The problem with shallow discharges for Li-Ion batteries, has nothing to do with the battery itself, but everything to do with the "fuel" gage used by the equipment the batteries are installed in. You need to do a complete discharge of your computer battery pack, every once in a while, to re-calibrate the fuel gage. 

So, the answer to your question is that it depends...

Tom


----------



## alfablue (Jan 4, 2008)

Hi Tom

On your last point, fuel gauge / laptop battery, I presume that when my laptop goes into hibernation due to low battery, this is not necessarily fully discharged. If not, how can I do a full discharge? (Sony Vaio VGN-S2XP which I believe has a 11.1V 4400mAh battery).


----------



## Illum (Jan 4, 2008)

depends on the computer software...in some cases you can go manual and force the computer to run until it crashes

despite manufacturers recommendations I don't see how its beneficial to deep-cycle li-ions:scowl:


----------



## gunga (Jan 4, 2008)

My gosh Tom, that is OUTSTANDING info (as usual).

After all the reading I've done here, I was still wondering why people recommend full discharge on Li-on gear (ie Cell phones, iPods, etc). Now I see why.

Just outstanding!

:thumbsup:


----------



## SilverFox (Jan 4, 2008)

Hello Alfablue,

I don't know how to do this for every brand of computer, but I will share what I do.

I have a Dell Inspiron. To completely drain the battery pack I run it normally until it shuts down. I then start it back up in protected mode and once again let it run down until it shuts off. I then plug the charger in and start the unit. The fuel gage is reset during charging.

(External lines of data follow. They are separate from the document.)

-- pv_equiv track=rewrite | github.com/smoeina/Arbitrage | Edited_Version.py | extract_coefficient
-- ===== SOURCE A (Python) =====
-- def extract_coefficient(name):
--     """
--     Given a string `name`, this function extracts the starting numeric coefficient
--     from the string and returns it as an integer. If no numeric coefficient is found,
--     the function returns 1.
--
--     Parameters:
--     name (str): The string from which the numeric coefficient is to be extracted.
--
--     Returns:
--     int: The integer value of the extracted numeric coefficient or 1 if no numeric
--          coefficient is found.
--     """
--     coefficient = ""
--     for i in name:
--         if i.isdigit():
--             coefficient += i
--         elif coefficient:
--             break
--     return int(coefficient) if coefficient else 1
-- ===== SOURCE B (Python) =====
-- def extract_coefficient(name):
--     # Two explicit phases: scan past leading non-digits, then scan the digit run,
--     # and convert the slice; no accumulator string or break flag.
--     n = len(name)
--     i = 0
--     while i < n and not name[i].isdigit():
--         i += 1
--     j = i
--     while j < n and name[j].isdigit():
--         j += 1
--     return int(name[i:j]) if j > i else 1
-- ===== Notes on version B (the rewrite author's own statement) =====
-- stated objective: alternative
-- what changed: Replaced the flag-guarded accumulator loop (append digits, break on the first non-digit after a digit) by two explicit index scans - skip to the first digit, then advance past the digit run - returning int of the slice name[i:j], with no accumulator string or break flag.
import Mathlib
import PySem

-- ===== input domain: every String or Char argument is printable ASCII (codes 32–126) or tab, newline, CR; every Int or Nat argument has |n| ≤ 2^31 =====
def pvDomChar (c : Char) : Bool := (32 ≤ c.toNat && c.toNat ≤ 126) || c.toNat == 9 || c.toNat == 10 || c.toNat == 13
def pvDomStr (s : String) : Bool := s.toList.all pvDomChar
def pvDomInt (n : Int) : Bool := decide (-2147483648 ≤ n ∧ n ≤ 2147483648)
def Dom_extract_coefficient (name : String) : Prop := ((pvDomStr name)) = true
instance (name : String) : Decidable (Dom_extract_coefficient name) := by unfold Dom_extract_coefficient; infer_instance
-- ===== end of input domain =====

-- B replaces A's flag-guarded accumulator loop by two explicit index scans and a slice
-- (objective: alternative decomposition, same O(n) cost).

-- ===== PORT A =====
-- the `for i in name:` loop; `break` forces a recursive helper carrying `coefficient`
def pvALoop (cs : List Char) (coefficient : List Char) : List Char :=
  match cs with
  | [] => coefficient
  | c :: rest =>
    if PySem.Chars.isdigit c then pvALoop rest (coefficient ++ [c])
    else if coefficient ≠ [] then coefficient        -- elif coefficient: break
    else pvALoop rest coefficient

def extract_coefficient (name : String) : Int :=
  let coefficient := pvALoop name.toList []
  -- int(coefficient): never raises here, coefficient is a nonempty run of isdigit chars
  if coefficient ≠ [] then (PySem.Int.ofChars? coefficient).getD 1 else 1

-- ===== PORT B =====
-- one `while` loop: advance i while i < len and p(name[i])
def pvScan (cs : List Char) (p : Char → Bool) (i : Nat) : Nat :=
  if h : i < cs.length then
    if p cs[i] then pvScan cs p (i + 1) else i
  else i
termination_by cs.length - i

def extract_coefficient_alt (name : String) : Int :=
  let cs := name.toList
  let i := pvScan cs (fun c => !PySem.Chars.isdigit c) 0
  let j := pvScan cs (fun c => PySem.Chars.isdigit c) i
  -- name[i:j] with 0 ≤ i ≤ j ≤ len(name) is exactly drop i / take (j-i)
  if i < j then (PySem.Int.ofChars? ((cs.drop i).take (j - i))).getD 1 else 1

-- ===== PRECONDITION & SPEC =====
def Spec_extract_coefficient (name : String) (out : Int) : Prop := out = extract_coefficient_alt name
instance (name : String) (out : Int) : Decidable (Spec_extract_coefficient name out) := by unfold Spec_extract_coefficient; infer_instance

-- ===== CLAIM (what is proved, stated in full; the proofs are below) =====
def Claim_equal_extract_coefficient : Prop := ∀ (name : String), Dom_extract_coefficient name → Spec_extract_coefficient name (extract_coefficient name)

-- ===== LEMMAS AND PROOFS =====

-- A's loop with a nonempty accumulator collects exactly the remaining digit run
lemma pvALoop_ne (cs : List Char) : ∀ acc : List Char, acc ≠ [] →
    pvALoop cs acc = acc ++ cs.takeWhile PySem.Chars.isdigit := by
  induction cs with
  | nil => intro acc _; simp [pvALoop]
  | cons c rest ih =>
    intro acc hacc
    by_cases hd : PySem.Chars.isdigit c
    · simp [pvALoop, hd, ih (acc ++ [c]) (by simp)]
    · simp [pvALoop, hd, hacc]

-- A's loop from the empty accumulator = first digit run after the non-digit prefix
lemma pvALoop_nil (cs : List Char) :
    pvALoop cs [] =
      (cs.dropWhile (fun c => !PySem.Chars.isdigit c)).takeWhile PySem.Chars.isdigit := by
  induction cs with
  | nil => simp [pvALoop]
  | cons c rest ih =>
    by_cases hd : PySem.Chars.isdigit c
    · simp [pvALoop, hd, pvALoop_ne rest [c] (by simp)]
    · simp [pvALoop, hd, ih]

-- B's while-scan lands at i + length of the p-run of the suffix
lemma pvScan_eq (cs : List Char) (p : Char → Bool) (i : Nat) :
    pvScan cs p i = i + ((cs.drop i).takeWhile p).length := by
  fun_induction pvScan cs p i with
  | case1 i h hp ih =>
    rw [ih, List.drop_eq_getElem_cons h, List.takeWhile_cons, hp]
    simp; omega
  | case2 i h hp =>
    rw [Bool.not_eq_true] at hp
    rw [List.drop_eq_getElem_cons h, List.takeWhile_cons, hp]
    simp
  | case3 i h =>
    rw [List.drop_eq_nil_of_le (by omega)]
    simp

-- ===== VERDICT (by name: the statement is the Claim_ definition above) =====
theorem extract_coefficient_spec : Claim_equal_extract_coefficient := by
  intro name _
  unfold Spec_extract_coefficient extract_coefficient extract_coefficient_alt
  set cs := name.toList with hcs
  set q : Char → Bool := fun c => !PySem.Chars.isdigit c with hq
  have hsplit : cs.takeWhile q ++ cs.dropWhile q = cs := List.takeWhile_append_dropWhile
  set T := cs.takeWhile q with hT
  set D := cs.dropWhile q with hD
  have hi : pvScan cs q 0 = T.length := by
    rw [pvScan_eq]; simp [hT]
  have hdrop : cs.drop T.length = D := by
    conv_lhs => rw [← hsplit]
    simp
  have hj : pvScan cs PySem.Chars.isdigit T.length
      = T.length + (D.takeWhile PySem.Chars.isdigit).length := by
    rw [pvScan_eq, hdrop]
  set R := D.takeWhile PySem.Chars.isdigit with hR
  have hRsplit : R ++ D.dropWhile PySem.Chars.isdigit = D := List.takeWhile_append_dropWhile
  have htake : (cs.drop T.length).take (T.length + R.length - T.length) = R := by
    rw [hdrop]
    conv_lhs => rw [← hRsplit]
    simp
  have hA : pvALoop cs [] = R := pvALoop_nil cs
  simp only [hi, hj, hA, htake]
  by_cases hRe : R = []
  · simp [hRe]
  · have : T.length < T.length + R.length := by
      have : 0 < R.length := List.length_pos_iff.mpr hRe
      omega
    simp [hRe, this]
-- pv_equiv track=rewrite | github.com/Arthur-Milchior/anki | pylib/anki/utils.py | _incGuid
-- ===== SOURCE A (Python) =====
-- import string
--
-- _base91_extra_chars = "!#$%&()*+,-./:;<=>?@[]^_`{|}~"
--
-- def _incGuid(guid) -> str:
--     table = string.ascii_letters + string.digits + _base91_extra_chars
--     idx = table.index(guid[0])
--     if idx + 1 == len(table):
--         # overflow
--         guid = table[0] + _incGuid(guid[1:])
--     else:
--         guid = table[idx + 1] + guid[1:]
--     return guid
-- ===== SOURCE B (Python) =====
-- import string
--
-- _base91_extra_chars = "!#$%&()*+,-./:;<=>?@[]^_`{|}~"
--
-- def _incGuid(guid) -> str:
--     table = string.ascii_letters + string.digits + _base91_extra_chars
--     last = table[-1]
--     n = 0
--     while guid[n] == last:
--         n += 1
--     return table[0] * n + table[table.index(guid[n]) + 1] + guid[n + 1:]
-- ===== Notes on version B (the rewrite author's own statement) =====
-- stated objective: simpler
-- what changed: Replaces the recursive carry (rebuilding the string at every recursion level) by a single scan that counts the leading run of overflow chars and builds the result once with a repeat, one increment and one slice.
import Mathlib
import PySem

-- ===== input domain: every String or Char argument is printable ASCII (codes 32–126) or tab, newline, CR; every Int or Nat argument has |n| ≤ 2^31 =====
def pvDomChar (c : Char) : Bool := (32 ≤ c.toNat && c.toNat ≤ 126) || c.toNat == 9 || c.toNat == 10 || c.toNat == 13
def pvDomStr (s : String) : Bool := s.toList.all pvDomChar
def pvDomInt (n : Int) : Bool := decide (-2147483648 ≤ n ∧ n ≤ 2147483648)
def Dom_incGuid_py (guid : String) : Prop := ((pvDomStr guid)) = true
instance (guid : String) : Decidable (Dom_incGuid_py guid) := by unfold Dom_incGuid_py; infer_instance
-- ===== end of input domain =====

-- B replaces A's recursive carry by one scan counting the leading overflow run and a single
-- concatenation (objective: simpler). Return-value equivalence only; neither mutates its input.

-- the base-91 table (string.ascii_letters + string.digits + _base91_extra_chars)
def pvTable : List Char :=
  "abcdefghijklmnopqrstuvwxyzABCDEFGHIJKLMNOPQRSTUVWXYZ0123456789!#$%&()*+,-./:;<=>?@[]^_`{|}~".toList

-- ===== PORT A =====
-- A's recursion over the string; guid[0] on "" and a char outside the table raise in Python
-- (excluded by Pre_), here the defaults are never reached inside Pre_.
def incGuidA : List Char → List Char
  | [] => []          -- Python: guid[0] raises IndexError (outside Pre_)
  | c :: rest =>
    let idx := (PySem.List.index? pvTable c).getD 0   -- ValueError when c ∉ table (outside Pre_)
    if idx + 1 = pvTable.length then
      pvTable.headD ' ' :: incGuidA rest
    else
      pvTable.getD (idx + 1) ' ' :: rest

def incGuid_py (guid : String) : String := String.ofList (incGuidA guid.toList)

-- ===== PORT B =====
-- the while loop counts the leading run of the last table char '~'
def incGuid_py_alt (guid : String) : String :=
  let l := guid.toList
  let n := (l.takeWhile (fun c => c = '~')).length
  String.ofList (List.replicate n (pvTable.headD ' ')
    ++ pvTable.getD ((PySem.List.index? pvTable (l.getD n ' ')).getD 0 + 1) ' '
    :: l.drop (n + 1))

-- ===== PRECONDITION & SPEC =====
-- Pre_ excludes exactly the inputs where Python A raises: the leading run of '~' must be
-- followed by a character of the table (empty / all-'~' guids raise IndexError, a first
-- non-'~' char outside the table raises ValueError); ' ' is not in the table, so headD ' '
-- being a member forces the remainder to be nonempty.
def Pre_incGuid_py (guid : String) : Prop :=
  (guid.toList.dropWhile (fun c => c = '~')).headD ' ' ∈ pvTable
instance (guid : String) : Decidable (Pre_incGuid_py guid) := by unfold Pre_incGuid_py; infer_instance

def pvWitness_incGuid_py : String := "a~b"

def Spec_incGuid_py (guid : String) (out : String) : Prop := out = incGuid_py_alt guid
instance (guid : String) (out : String) : Decidable (Spec_incGuid_py guid out) := by unfold Spec_incGuid_py; infer_instance

-- ===== CLAIM (what is proved, stated in full; the proofs are below) =====
def Claim_equal_incGuid_py : Prop := ∀ (guid : String), Dom_incGuid_py guid → Pre_incGuid_py guid → Spec_incGuid_py guid (incGuid_py guid)

-- ===== LEMMAS AND PROOFS =====

-- core of B, on lists
def incGuidBList (l : List Char) : List Char :=
  let n := (l.takeWhile (fun c => c = '~')).length
  List.replicate n (pvTable.headD ' ')
    ++ pvTable.getD ((PySem.List.index? pvTable (l.getD n ' ')).getD 0 + 1) ' '
    :: l.drop (n + 1)

theorem table_index_tilde : (PySem.List.index? pvTable '~').getD 0 = 90 := by decide

theorem table_no_overflow :
    pvTable.all (fun c => c = '~' || ¬ ((PySem.List.index? pvTable c).getD 0 + 1 = 91)) = true := by
  decide

theorem incGuidA_eq_B (l : List Char)
    (h : (l.dropWhile (fun c => c = '~')).headD ' ' ∈ pvTable) :
    incGuidA l = incGuidBList l := by
  induction l with
  | nil => simp at h; exact absurd h (by decide)
  | cons c rest ih =>
    by_cases hc : c = '~'
    · subst hc
      have hrest : (rest.dropWhile (fun c => c = '~')).headD ' ' ∈ pvTable := by
        simpa [List.dropWhile] using h
      have := ih hrest
      simp only [incGuidA, incGuidBList, table_index_tilde] at *
      simp [List.takeWhile, List.replicate, this, pvTable]
    · -- first char is not '~'; Pre_ says it is in the table, so no overflow branch
      have hmem : c ∈ pvTable := by
        simpa [List.dropWhile, hc] using h
      have hno : ¬ ((PySem.List.index? pvTable c).getD 0 + 1 = 91) := by
        have := List.all_eq_true.mp table_no_overflow c hmem
        simpa [hc] using this
      have hlen : pvTable.length = 91 := by decide
      have hno' : ¬ ((PySem.List.index? pvTable c).getD 0 + 1 = pvTable.length) := by
        rw [hlen]; exact hno
      simp only [incGuidA, incGuidBList, if_neg hno']
      simp [List.takeWhile, hc]

-- ===== VERDICT (by name: the statement is the Claim_ definition above) =====
theorem incGuid_py_spec : Claim_equal_incGuid_py := by
  intro guid _ hpre
  unfold Spec_incGuid_py incGuid_py incGuid_py_alt
  rw [incGuidA_eq_B guid.toList hpre]
  rfl
-- ===== PORT B =====
def determinar_ganador_juego_alt (estado_juego : (List (String × String × Int × String × String)) × String × String) : List (Int × String) :=
  let diccionario_jugadores := PySem.Dict.ofList estado_juego.1
  let puntajes := diccionario_jugadores.items.foldl
    (fun acc kv => acc ++ [((kv.2.2.1 : Int), kv.1)]) ([] : List (Int × String))
  -- maximo = puntajes[0][0]: IndexError on an empty dict — excluded by Pre_
  match PySem.List.pyGet? puntajes 0 with
  | none => []
  | some p0 =>
    let maximo := (PySem.List.slice puntajes (some 1) none).foldl
      (fun m q => if q.1 > m then q.1 else m) p0.1
    let ganadores := puntajes.filter (fun p => p.1 == maximo)
    PySem.List.sorted2 ganadores (fun p => p.1) (fun p => p.2) true

-- ===== PRECONDITION & SPEC =====
-- Pre_ excludes only the empty players dictionary, on which both A and B raise IndexError.
def Pre_determinar_ganador_juego (estado_juego : (List (String × String × Int × String × String)) × String × String) : Prop :=
  estado_juego.1 ≠ []
instance (estado_juego : (List (String × String × Int × String × String)) × String × String) : Decidable (Pre_determinar_ganador_juego estado_juego) := by unfold Pre_determinar_ganador_juego; infer_instance

def pvWitness_determinar_ganador_juego : ((List (String × String × Int × String × String)) × String × String) :=
  ([("Ana", ("x", 7, "y", "z")), ("Bob", ("x", 7, "y", "z")), ("Cal", ("x", 3, "y", "z"))], "ronda", "mazo")

def Spec_determinar_ganador_juego (estado_juego : (List (String × String × Int × String × String)) × String × String) (out : List (Int × String)) : Prop := out = determinar_ganador_juego_alt estado_juego
instance (estado_juego : (List (String × String × Int × String × String)) × String × String) (out : List (Int × String)) : Decidable (Spec_determinar_ganador_juego estado_juego out) := by unfold Spec_determinar_ganador_juego; infer_instance

-- ===== CLAIM (what is proved, stated in full; the proofs are below) =====
def Claim_equal_determinar_ganador_juego : Prop := ∀ (estado_juego : (List (String × String × Int × String × String)) × String × String), Dom_determinar_ganador_juego estado_juego → Pre_determinar_ganador_juego estado_juego → Spec_determinar_ganador_juego estado_juego (determinar_ganador_juego estado_juego)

I do this once every 6 months.

Tom


----------



## alfablue (Jan 7, 2008)

Hi Tom

Many thanks for your advice; I had to disable "alarms" in power management (at the 3% alarm it was set to hibernate). It ran right down and shut doiwn, rebooted, got 3 more minutes, then shut down again, so I am hoping I got it fully discharged. Maybe I'll now get a bit more than an hour off the battery (though at 3 years old it is probably on its last legs).


----------